Oven cleaner is literally designed for this purpose; it takes burned-on organic gunk off of enameled metal surfaces. That's its job. I have no idea why you would use anything else.
posted by Kadin2048 at 7:00 PM on April 29, 2018 [1 favorite]

I have this stove.

A Magic eraser and some water are all that is needed. No scratches at all.
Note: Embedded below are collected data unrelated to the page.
-- pv_equiv track=rewrite | github.com/Fondamenti18/fondamenti-di-programmazione | students/1814576/homework01/program02.py | trasfnumero
-- ===== SOURCE A (Python) =====
-- def trasfnumero(n):
-- 	#questa funzione permette di trasformare un numero in una lista con cui poterci lavorare
-- 	#essa dividera il numero in gruppi da tre e aggiunge 0 alle posizioni vuote
-- 	n=[int(i) for i in str(n)]
-- 	n.reverse()
-- 	a=len(n)
-- 	controllo=False
-- 	while controllo!=True:
-- 		a=len(n)
-- 		if a%3!=0:
-- 			n+=[0]
-- 		else:
-- 			controllo=True
-- 	return n
-- ===== SOURCE B (Python) =====
-- def trasfnumero(n):
--     # same digit extraction as A (raises identically on negatives);
--     # padding computed in closed form instead of a one-zero-at-a-time loop
--     n = [int(i) for i in str(n)]
--     n.reverse()
--     return n + [0] * (-len(n) % 3)
-- ===== Notes on version B (the rewrite author's own statement) =====
-- stated objective: simpler
-- what changed: replaces the sentinel-controlled while loop that appends one zero per iteration with a closed-form padding count (-len(n) % 3) and a single list extension
import Mathlib
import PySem

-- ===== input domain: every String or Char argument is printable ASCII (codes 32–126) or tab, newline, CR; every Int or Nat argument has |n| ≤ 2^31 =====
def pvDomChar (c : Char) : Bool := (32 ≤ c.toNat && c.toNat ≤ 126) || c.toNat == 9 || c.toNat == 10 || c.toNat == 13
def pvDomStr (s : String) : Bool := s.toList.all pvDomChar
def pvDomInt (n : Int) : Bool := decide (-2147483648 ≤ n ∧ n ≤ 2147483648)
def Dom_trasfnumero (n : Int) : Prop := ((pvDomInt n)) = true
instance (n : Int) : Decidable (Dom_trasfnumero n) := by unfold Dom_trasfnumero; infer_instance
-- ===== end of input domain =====

-- B replaces A's while loop (append one zero per iteration) with a closed-form padding count.

-- ===== PORT A =====
-- digit extraction: [int(i) for i in str(n)]; on Pre_ (0 ≤ n) every char of str(n)
-- is a digit, so ofChars? is always some; the .getD 0 default is never reached there.
def pvDigits (n : Int) : List Int :=
  (PySem.Int.toChars n).map (fun c => (PySem.Int.ofChars? [c]).getD 0)

-- the while loop: while len(n) % 3 != 0: n += [0]
def pvPadA (l : List Int) : List Int :=
  if l.length % 3 ≠ 0 then pvPadA (l ++ [0]) else l
termination_by (3 - l.length % 3) % 3
decreasing_by simp; omega

def trasfnumero (n : Int) : List Int :=
  pvPadA (pvDigits n).reverse

-- ===== PORT B =====
def trasfnumero_alt (n : Int) : List Int :=
  let ds := (pvDigits n).reverse
  ds ++ List.replicate (PySem.Int.mod (-(ds.length : Int)) 3).toNat 0

-- ===== PRECONDITION & SPEC =====
-- Pre_ excludes negative n, on which both Pythons raise ValueError (int('-')).
def Pre_trasfnumero (n : Int) : Prop := 0 ≤ n
instance (n : Int) : Decidable (Pre_trasfnumero n) := by unfold Pre_trasfnumero; infer_instance
def pvWitness_trasfnumero : Int := (123)
def Spec_trasfnumero (n : Int) (out : List Int) : Prop := out = trasfnumero_alt n
instance (n : Int) (out : List Int) : Decidable (Spec_trasfnumero n out) := by unfold Spec_trasfnumero; infer_instance

-- ===== CLAIM (what is proved, stated in full; the proofs are below) =====
def Claim_equal_trasfnumero : Prop := ∀ (n : Int), Dom_trasfnumero n → Pre_trasfnumero n → Spec_trasfnumero n (trasfnumero n)

-- ===== LEMMAS AND PROOFS =====
lemma pvPadA_eq (l : List Int) :
    pvPadA l = l ++ List.replicate ((3 - l.length % 3) % 3) 0 := by
  have h : l.length % 3 = 0 ∨ l.length % 3 = 1 ∨ l.length % 3 = 2 := by omega
  rcases h with h | h | h
  · rw [pvPadA]; simp [h]
  · rw [pvPadA, if_pos (by omega)]
    rw [pvPadA, if_pos (by simp; omega)]
    rw [pvPadA, if_neg (by simp; omega)]
    simp [h]
  · rw [pvPadA, if_pos (by omega)]
    rw [pvPadA, if_neg (by simp; omega)]
    simp [h]

-- ===== VERDICT (by name: the statement is the Claim_ definition above) =====
theorem trasfnumero_spec : Claim_equal_trasfnumero := by
  intro n _ _
  show trasfnumero n = trasfnumero_alt n
  unfold trasfnumero trasfnumero_alt
  rw [pvPadA_eq]
  simp only []
  rw [PySem.Int.mod_eq_emod_of_pos (by norm_num : (0:Int) < 3)]
  congr 1
  congr 1
  omega
-- pv_equiv track=rewrite | github.com/ZhongyanChen/tsObservatory | RepoMining/Diff.py | get_line_num_diff
-- ===== SOURCE A (Python) =====
-- def get_line_num_diff(code_block):
--     old_line_num_list = []
--     new_line_num_list = []
--
--     old_line_num = 1
--     new_line_num = 1
--
--     for line in code_block:
--
--         # Unchanged lines
--         if ' ' in line[0]:
--             old_line_num_list.append(old_line_num)
--             new_line_num_list.append(new_line_num)
--             old_line_num += 1
--             new_line_num += 1
--
--         # Added lines
--         if '+' in line[0]:
--             old_line_num_list.append(None)
--             new_line_num_list.append(new_line_num)
--             new_line_num += 1
--
--         # Deleted lines
--         if '-' in line[0]:
--             old_line_num_list.append(old_line_num)
--             new_line_num_list.append(None)
--             old_line_num += 1
--
--     return [old_line_num_list, new_line_num_list]
-- ===== SOURCE B (Python) =====
-- def get_line_num_diff(code_block):
--     # Two independent passes: the old-line column and the new-line column
--     # each depend only on their own counter, so compute each in its own scan.
--     old_line_num_list = []
--     old_line_num = 1
--     for line in code_block:
--         if ' ' in line[0] or '-' in line[0]:
--             old_line_num_list.append(old_line_num)
--             old_line_num += 1
--         elif '+' in line[0]:
--             old_line_num_list.append(None)
--
--     new_line_num_list = []
--     new_line_num = 1
--     for line in code_block:
--         if ' ' in line[0] or '+' in line[0]:
--             new_line_num_list.append(new_line_num)
--             new_line_num += 1
--         elif '-' in line[0]:
--             new_line_num_list.append(None)
--
--     return [old_line_num_list, new_line_num_list]
-- ===== Notes on version B (the rewrite author's own statement) =====
-- stated objective: alternative
-- what changed: Instead of one interleaved pass maintaining both output lists and both counters together, B computes the two columns independently: one full pass building the old-line-number list with its own counter, a second full pass building the new-line-number list with its own counter.
import Mathlib
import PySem

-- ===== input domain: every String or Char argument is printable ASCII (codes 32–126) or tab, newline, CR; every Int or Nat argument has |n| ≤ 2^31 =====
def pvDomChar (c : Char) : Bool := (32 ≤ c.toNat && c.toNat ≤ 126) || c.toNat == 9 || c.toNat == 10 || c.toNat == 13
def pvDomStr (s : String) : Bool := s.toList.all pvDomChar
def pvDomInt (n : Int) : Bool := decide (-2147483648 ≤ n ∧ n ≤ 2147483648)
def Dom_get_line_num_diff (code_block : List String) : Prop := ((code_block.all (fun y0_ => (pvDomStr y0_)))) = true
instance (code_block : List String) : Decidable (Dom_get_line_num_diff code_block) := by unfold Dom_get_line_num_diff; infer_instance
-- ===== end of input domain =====

-- B computes the two output columns in two independent passes (each with its own
-- counter) instead of A's single interleaved pass over shared state; same cost.


-- ===== PORT A =====
-- A's loop body. Python's `' ' in line[0]`: line[0] is a single-character
-- string, so the substring test is exactly equality of the first character
-- with ' ' (same for '+' and '-'); line[0] itself is PySem.Str.pyGet? line 0
-- (none = IndexError, excluded by Pre_; on none the state is left unchanged).
def pvStepA (st : List (Option Int) × List (Option Int) × Int × Int) (line : String) :
    List (Option Int) × List (Option Int) × Int × Int :=
  match PySem.Str.pyGet? line 0 with
  | none => st
  | some c =>
    let st := if c == ' ' then
      (st.1 ++ [some st.2.2.1], st.2.1 ++ [some st.2.2.2], st.2.2.1 + 1, st.2.2.2 + 1)
      else st
    let st := if c == '+' then
      (st.1 ++ [none], st.2.1 ++ [some st.2.2.2], st.2.2.1, st.2.2.2 + 1)
      else st
    let st := if c == '-' then
      (st.1 ++ [some st.2.2.1], st.2.1 ++ [none], st.2.2.1 + 1, st.2.2.2)
      else st
    st

def get_line_num_diff (code_block : List String) : List (List (Option Int)) :=
  let st := code_block.foldl pvStepA
    (([], [], 1, 1) : List (Option Int) × List (Option Int) × Int × Int)
  [st.1, st.2.1]

-- ===== PORT B =====
-- first pass of Source B: the old-line-number column
def pvOldPass : List String → Int → List (Option Int)
  | [], _ => []
  | line :: rest, n =>
    match PySem.Str.pyGet? line 0 with
    | none => pvOldPass rest n
    | some c =>
      if c == ' ' || c == '-' then some n :: pvOldPass rest (n + 1)
      else if c == '+' then none :: pvOldPass rest n
      else pvOldPass rest n

-- second pass of Source B: the new-line-number column
def pvNewPass : List String → Int → List (Option Int)
  | [], _ => []
  | line :: rest, n =>
    match PySem.Str.pyGet? line 0 with
    | none => pvNewPass rest n
    | some c =>
      if c == ' ' || c == '+' then some n :: pvNewPass rest (n + 1)
      else if c == '-' then none :: pvNewPass rest n
      else pvNewPass rest n

def get_line_num_diff_alt (code_block : List String) : List (List (Option Int)) :=
  [pvOldPass code_block 1, pvNewPass code_block 1]

-- ===== PRECONDITION & SPEC =====
-- Pre_ excludes blocks containing an empty line: there Python's line[0] raises IndexError.
def Pre_get_line_num_diff (code_block : List String) : Prop :=
  ∀ line ∈ code_block, line ≠ ""
instance (code_block : List String) : Decidable (Pre_get_line_num_diff code_block) := by
  unfold Pre_get_line_num_diff; infer_instance

def pvWitness_get_line_num_diff : List String := [" keep", "+add", "-del", "@@ hunk"]

def Spec_get_line_num_diff (code_block : List String) (out : List (List (Option Int))) : Prop := out = get_line_num_diff_alt code_block
instance (code_block : List String) (out : List (List (Option Int))) : Decidable (Spec_get_line_num_diff code_block out) := by unfold Spec_get_line_num_diff; infer_instance

-- ===== CLAIM (what is proved, stated in full; the proofs are below) =====
def Claim_equal_get_line_num_diff : Prop := ∀ (code_block : List String), Dom_get_line_num_diff code_block → Pre_get_line_num_diff code_block → Spec_get_line_num_diff code_block (get_line_num_diff code_block)

-- ===== LEMMAS AND PROOFS =====

-- final value of A's old-line counter / new-line counter after processing cb
def pvOldEnd : List String → Int → Int
  | [], n => n
  | line :: rest, n =>
    match PySem.Str.pyGet? line 0 with
    | none => pvOldEnd rest n
    | some c =>
      if c == ' ' || c == '-' then pvOldEnd rest (n + 1) else pvOldEnd rest n

def pvNewEnd : List String → Int → Int
  | [], n => n
  | line :: rest, n =>
    match PySem.Str.pyGet? line 0 with
    | none => pvNewEnd rest n
    | some c =>
      if c == ' ' || c == '+' then pvNewEnd rest (n + 1) else pvNewEnd rest n

-- A's interleaved fold splits into the two independent passes of B
lemma foldl_eq_passes (cb : List String) (ol nl : List (Option Int)) (o n : Int) :
    cb.foldl pvStepA (ol, nl, o, n)
    = (ol ++ pvOldPass cb o, nl ++ pvNewPass cb n, pvOldEnd cb o, pvNewEnd cb n) := by
  induction cb generalizing ol nl o n with
  | nil => simp [pvOldPass, pvNewPass, pvOldEnd, pvNewEnd]
  | cons line rest ih =>
    rw [List.foldl_cons]
    cases h : PySem.List.pyGet? line.toList 0 with
    | none =>
      have hst : pvStepA (ol, nl, o, n) line = (ol, nl, o, n) := by simp [pvStepA, h]
      rw [hst, ih]
      simp [pvOldPass, pvNewPass, pvOldEnd, pvNewEnd, h]
    | some c =>
      by_cases hs : c = ' '
      · subst hs
        have hst : pvStepA (ol, nl, o, n) line
            = (ol ++ [some o], nl ++ [some n], o + 1, n + 1) := by simp [pvStepA, h]
        rw [hst, ih]
        simp [pvOldPass, pvNewPass, pvOldEnd, pvNewEnd, h]
      · by_cases hp : c = '+'
        · subst hp
          have hst : pvStepA (ol, nl, o, n) line
              = (ol ++ [none], nl ++ [some n], o, n + 1) := by simp [pvStepA, h]
          rw [hst, ih]
          simp [pvOldPass, pvNewPass, pvOldEnd, pvNewEnd, h]
        · by_cases hm : c = '-'
          · subst hm
            have hst : pvStepA (ol, nl, o, n) line
                = (ol ++ [some o], nl ++ [none], o + 1, n) := by simp [pvStepA, h]
            rw [hst, ih]
            simp [pvOldPass, pvNewPass, pvOldEnd, pvNewEnd, h]
          · have hst : pvStepA (ol, nl, o, n) line = (ol, nl, o, n) := by
              simp [pvStepA, h, hs, hp, hm]
            rw [hst, ih]
            simp [pvOldPass, pvNewPass, pvOldEnd, pvNewEnd, h, hs, hp, hm]

-- ===== VERDICT (by name: the statement is the Claim_ definition above) =====
theorem get_line_num_diff_spec : Claim_equal_get_line_num_diff := by
  intro cb _ _
  unfold Spec_get_line_num_diff get_line_num_diff get_line_num_diff_alt
  rw [foldl_eq_passes]
  simp
-- ---- the B port computes clean ----

theorem altStep_none (lv acc : List (List Char)) (h : ∃ b ∈ lv, scanB b = true) :
    altStep lv acc = none := by
  induction lv generalizing acc with
  | nil => simp at h
  | cons b rest ih =>
    rcases h with ⟨b', hb', hs⟩
    rcases List.mem_cons.mp hb' with rfl | hmem
    · rw [altStep]
      simp only [scanB] at hs
      rw [if_pos hs]
    · rw [altStep]
      split
      · rfl
      · exact ih _ ⟨b', hmem, hs⟩

theorem altStep_some (lv acc : List (List Char)) (h : ∀ b ∈ lv, scanB b = false) :
    altStep lv acc = some (acc ++ lv.flatMap childB) := by
  induction lv generalizing acc with
  | nil => simp [altStep]
  | cons b rest ih =>
    have hb := h b (List.mem_cons_self ..)
    rw [altStep]
    simp only [scanB] at hb
    rw [if_neg (by simp [hb])]
    rw [ih _ (fun b' hb' => h b' (List.mem_cons_of_mem _ hb'))]
    simp only [List.flatMap_cons, childB]
    split
    · simp
    · simp

theorem allCongr {α : Type} (l : List α) (p q : α → Bool) (h : ∀ x ∈ l, p x = q x) :
    l.all p = l.all q := by
  induction l with
  | nil => rfl
  | cons a tl ih =>
    simp only [List.all_cons, h a (List.mem_cons_self ..),
      ih (fun x hx => h x (List.mem_cons_of_mem _ hx))]

theorem clean_unfold_big (b : List Char) (h : 1 < b.length) :
    clean b = (!scanB b && (clean (b.take (b.length / 2)) && clean (b.drop (b.length / 2 + 1)))) := by
  rw [clean, dif_pos h]

theorem altLevels_all_clean (fuel : Nat) : ∀ (lv : List (List Char)),
    (∀ b ∈ lv, b.length < fuel) → altLevels fuel lv = lv.all clean := by
  induction fuel with
  | zero =>
    intro lv h
    cases lv with
    | nil => rfl
    | cons b rest => exact absurd (h b (List.mem_cons_self ..)) (by omega)
  | succ n ih =>
    intro lv h
    rw [altLevels]
    by_cases hemp : lv.isEmpty
    · rw [if_pos hemp]
      rw [List.isEmpty_iff.mp hemp]
      rfl
    rw [if_neg hemp]
    by_cases hany : ∃ b ∈ lv, scanB b = true
    · rw [altStep_none lv [] hany]
      rcases hany with ⟨b, hb, hs⟩
      have : lv.all clean = false := by
        rw [List.all_eq_false]
        exact ⟨b, hb, by simp [clean_false_of_scan b hs]⟩
      rw [this]
    · have hall : ∀ b ∈ lv, scanB b = false := by
        intro b hb
        rcases Bool.eq_false_or_eq_true (scanB b) with h' | h'
        · exact absurd ⟨b, hb, h'⟩ hany
        · exact h'
      rw [altStep_some lv [] hall]
      simp only [List.nil_append]
      have hnext : ∀ b' ∈ lv.flatMap childB, b'.length < n := by
        intro b' hb'
        rcases List.mem_flatMap.mp hb' with ⟨b, hb, hb'c⟩
        have hlen := h b hb
        unfold childB at hb'c
        split at hb'c
        · simp only [List.mem_cons, List.not_mem_nil, or_false] at hb'c
          rcases hb'c with rfl | rfl
          · simp only [List.length_take]; omega
          · simp only [List.length_drop]; omega
        · simp at hb'c
      rw [ih _ hnext]
      rw [List.all_flatMap]
      apply allCongr
      intro b hb
      have hs := hall b hb
      unfold childB
      by_cases hbig : 1 < b.length
      · rw [if_pos hbig, clean_unfold_big b hbig, hs]
        simp
      · rw [if_neg hbig, clean_short b (by omega)]
        rfl

theorem find_alt_eq_clean (string : String) : find_alt string = clean string.toList := by
  rw [find_alt, altLevels_all_clean _ _ (by intro b hb; simp at hb; subst hb; omega)]
  simp

-- ---- the two sides, case pow / case spine ----

theorem gfind_true_pow (t : List Char) (h : gfind t = true) : ∃ k, t.length + 1 = 2 ^ k := by
  generalize hn : t.length = n at *
  induction n using Nat.strong_induction_on generalizing t with
  | _ n ih =>
    by_cases hle : n ≤ 1
    · interval_cases n
      · exact ⟨0, rfl⟩
      · exact ⟨1, rfl⟩
    · rw [gfind_unfold t (by omega)] at h
      rw [hn] at h
      rcases Nat.even_or_odd n with ⟨m, hm⟩ | ⟨m, hm⟩
      · have hm2 : n / 2 = m := by omega
        rw [hm2, findLoop_even t m (by omega) (by omega)] at h
        simp at h
      · have hm2 : n / 2 = m := by omega
        rw [hm2, findLoop_odd t m (by omega)] at h
        by_cases hs : scanB t
        · rw [if_pos hs] at h; simp at h
        · rw [if_neg hs] at h
          simp only [Bool.and_eq_true] at h
          rcases ih m (by omega) (t.take m) h.1 (by simp only [List.length_take]; omega)
            with ⟨j, hj⟩
          exact ⟨j + 1, by rw [pow_succ]; omega⟩

theorem gfind_eq_clean_pow_aux : ∀ (n : Nat), ∀ (t : List Char), t.length = n →
    (∃ k, n + 1 = 2 ^ k) → gfind t = clean t := by
  intro n
  induction n using Nat.strong_induction_on with
  | _ n ih =>
    intro t hn h
    rcases h with ⟨k, hk⟩
    by_cases hle : n ≤ 1
    · rw [gfind, dif_pos (by omega), clean_short t (by omega)]
    · have hk2 : 2 ≤ k := by
        rcases Nat.lt_or_ge k 2 with hlt | hge
        · interval_cases k <;> omega
        · exact hge
      have h2k : (2:Nat) ^ k = 2 * 2 ^ (k - 1) := by
        conv_lhs => rw [show k = (k - 1) + 1 by omega]
        rw [pow_succ']
      have hodd : n = 2 * (n / 2) + 1 := by omega
      rw [gfind_unfold t (by omega), hn]
      rw [findLoop_odd t (n / 2) (by omega)]
      rcases Bool.eq_false_or_eq_true (scanB t) with hs | hs
      · rw [if_pos hs, clean_false_of_scan t hs]
      · rw [if_neg (by simp [hs]), clean_unfold_big t (by omega), hs]
        have hhalf : n / 2 + 1 = 2 ^ (k - 1) := by omega
        rw [hn]
        rw [ih (n / 2) (by omega) (t.take (n / 2))
              (by simp only [List.length_take]; omega) ⟨k - 1, by omega⟩,
            ih (n / 2) (by omega) (t.drop (n / 2 + 1))
              (by simp only [List.length_drop]; omega) ⟨k - 1, by omega⟩]
        simp

theorem gfind_eq_clean_pow (t : List Char) (h : ∃ k, t.length + 1 = 2 ^ k) :
    gfind t = clean t :=
  gfind_eq_clean_pow_aux t.length t rfl h

-- the depth-d left-spine block
def spine (s : List Char) : Nat → List Char
  | 0 => s
  | d + 1 => spine (s.take (s.length / 2)) d

theorem spine_take (d : Nat) : ∀ (s : List Char), 2 ^ d ∣ (s.length + 1) →
    spine s d = s.take ((s.length + 1) / 2 ^ d - 1) := by
  induction d with
  | zero => intro s _; simp [spine]
  | succ d ih =>
    intro s hdvd
    rcases hdvd with ⟨q, hq⟩
    have hp : (0:Nat) < 2 ^ d := Nat.two_pow_pos d
    have hps : (2:Nat) ^ (d + 1) = 2 * 2 ^ d := by rw [pow_succ']
    have he : s.length + 1 = 2 * (2 ^ d * q) := by rw [hq, hps]; ring
    have hq0 : 1 ≤ q := by
      rcases Nat.eq_zero_or_pos q with rfl | h
      · omega
      · exact h
    have hql : q ≤ 2 ^ d * q := Nat.le_mul_of_pos_left q hp
    by_cases h0 : s.length = 0
    · omega
    · have hodd : s.length = 2 * (s.length / 2) + 1 := by omega
      rw [spine]
      have hlen' : (s.take (s.length / 2)).length = s.length / 2 := by
        simp only [List.length_take]; omega
      have hq' : s.length / 2 + 1 = 2 ^ d * q := by omega
      have hdvd' : 2 ^ d ∣ ((s.take (s.length / 2)).length + 1) := by
        rw [hlen']
        exact ⟨q, hq'⟩
      rw [ih _ hdvd', List.take_take, hlen']
      have e1 : (s.length / 2 + 1) / 2 ^ d = q := by
        rw [hq', Nat.mul_div_cancel_left _ hp]
      have e2 : (s.length + 1) / 2 ^ (d + 1) = q := by
        rw [hq, Nat.mul_div_cancel_left _ (Nat.two_pow_pos (d+1))]
      rw [e1, e2]
      congr 1
      omega

theorem clean_spine_false (d : Nat) : ∀ (s : List Char), 2 ^ d ∣ (s.length + 1) →
    scanB (spine s d) = true → clean s = false := by
  induction d with
  | zero => intro s _ hs; exact clean_false_of_scan s hs
  | succ d ih =>
    intro s hdvd hs
    rcases hdvd with ⟨q, hq⟩
    have hp : (0:Nat) < 2 ^ d := Nat.two_pow_pos d
    have hps : (2:Nat) ^ (d + 1) = 2 * 2 ^ d := by rw [pow_succ']
    have he : s.length + 1 = 2 * (2 ^ d * q) := by rw [hq, hps]; ring
    have hq0 : 1 ≤ q := by
      rcases Nat.eq_zero_or_pos q with rfl | h
      · omega
      · exact h
    have hql : q ≤ 2 ^ d * q := Nat.le_mul_of_pos_left q hp
    by_cases h0 : s.length = 0
    · omega
    · have hodd : s.length = 2 * (s.length / 2) + 1 := by omega
      rw [spine] at hs
      have hlen' : (s.take (s.length / 2)).length = s.length / 2 := by
        simp only [List.length_take]; omega
      have hclean' : clean (s.take (s.length / 2)) = false := by
        apply ih _ _ hs
        rw [hlen']
        exact ⟨q, by omega⟩
      by_cases hbig : 1 < s.length
      · rw [clean_unfold_big s hbig, hclean']
        simp
      · -- s.length = 1, so the left half is [] and clean [] = true: contradiction
        exfalso
        have h1 : s.length = 1 := by omega
        have : clean (s.take (s.length / 2)) = true := by
          apply clean_short
          simp only [List.length_take]; omega
        rw [this] at hclean'
        exact Bool.noConfusion hclean'
theorem pv_main (cs : List Char) (h : pvOkF cs .start = true) (toks : List (String × String)) :
    pvLexA cs .start [] toks = toks ++ pvLexB cs := by
  match cs with
  | [] => simp [pvLexA, pvLexB]
  | c :: cs =>
    by_cases ha : PySem.Chars.isalpha c = true
    · rw [pvOkF] at h
      simp only [ha, if_pos] at h
      rw [pvOkF_ident] at h
      have hlen : (cs.dropWhile pvAlnum).length ≤ cs.length := List.length_dropWhile_le _ _
      simp only [pvLexA, ha, if_pos]
      rw [pvLexA_ident, pv_main (cs.dropWhile pvAlnum) h]
      rw [pvLexB, if_pos ha]
      simp
    · by_cases hd : PySem.Chars.isdigit c = true
      · rw [pvOkF] at h
        simp only [ha, Bool.false_eq_true, if_neg, not_false_iff, hd, if_pos] at h
        rw [pvOkF_intg] at h
        split at h
        next rest hdw =>
          match rest with
          | [] => simp [pvOkF] at h
          | d :: t =>
            rw [pvOkF] at h
            simp only [Bool.and_eq_true] at h
            obtain ⟨hdd, hok⟩ := h
            rw [pvOkF_realnum] at hok
            have hlen1 : (cs.dropWhile PySem.Chars.isdigit).length ≤ cs.length :=
              List.length_dropWhile_le _ _
            rw [hdw] at hlen1
            have hlen2 : (t.dropWhile PySem.Chars.isdigit).length ≤ t.length :=
              List.length_dropWhile_le _ _
            simp only [List.length_cons] at hlen1
            simp only [pvLexA, ha, Bool.false_eq_true, if_neg, not_false_iff, hd, if_pos]
            rw [pvLexA_intg, hdw]
            simp only [pvLexA, hdd, if_pos]
            rw [pvLexA_realnum, pv_main (t.dropWhile PySem.Chars.isdigit) hok]
            rw [pvLexB_cons_digit c cs ha hd d t hdw hdd]
            simp
        next => simp at h
      · by_cases hs : PySem.Chars.isspace c = true
        · rw [pvOkF] at h
          simp only [ha, Bool.false_eq_true, if_neg, not_false_iff, hd, hs, Bool.true_and] at h
          simp only [pvLexA, ha, Bool.false_eq_true, if_neg, not_false_iff, hd, hs, if_pos]
          rw [pv_main cs h]
          rw [pvLexB, if_neg (by simp [ha]), if_neg (by simp [hd]), if_pos hs]
        · rw [pvOkF] at h
          simp [ha, hd, hs] at h
termination_by cs.length
decreasing_by
  · simpa using Nat.lt_succ_of_le hlen
  · rw [hdw] at hlen1
    simp only [List.length_cons] at hlen1 ⊢
    omega
  · simp

-- ===== VERDICT (by name: the statement is the Claim_ definition above) =====
theorem lexer_spec : Claim_equal_lexer := by
  intro s _ hpre
  unfold Spec_lexer lexer lexer_alt
  simpa using pv_main s.toList hpre []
If things are really stuck on, I dribble hot, soapy water and let it soak for 30-60 minutes (or when I remember about it), scrub it with a sponge to get the bits up, and wipe up the soap residue. Then hit it with a magic eraser and water.
posted by RhysPenbras at 7:42 AM on April 30, 2018

When I had a stove like that, you could still lift the round black burner part off of the gas tube that feeds it, making it about 10x easier to clean all the crud under/around it.
posted by rossmik at 12:39 PM on April 30, 2018

I've tried most of the methods mentioned here except for the oven cleaner and degreaser. I found that standard cleaners, no matter how long they were left, didn't work well on anything but a fresh mess. Baking soda/vinegar and other home made concoctions partially worked.

The only method that restored my stovetop to near-new condition was a melamine pad (Magic Eraser). It will take time and elbow grease, so you might try a lot of quick sessions in one day when you're in the kitchen for other reasons, like making tea.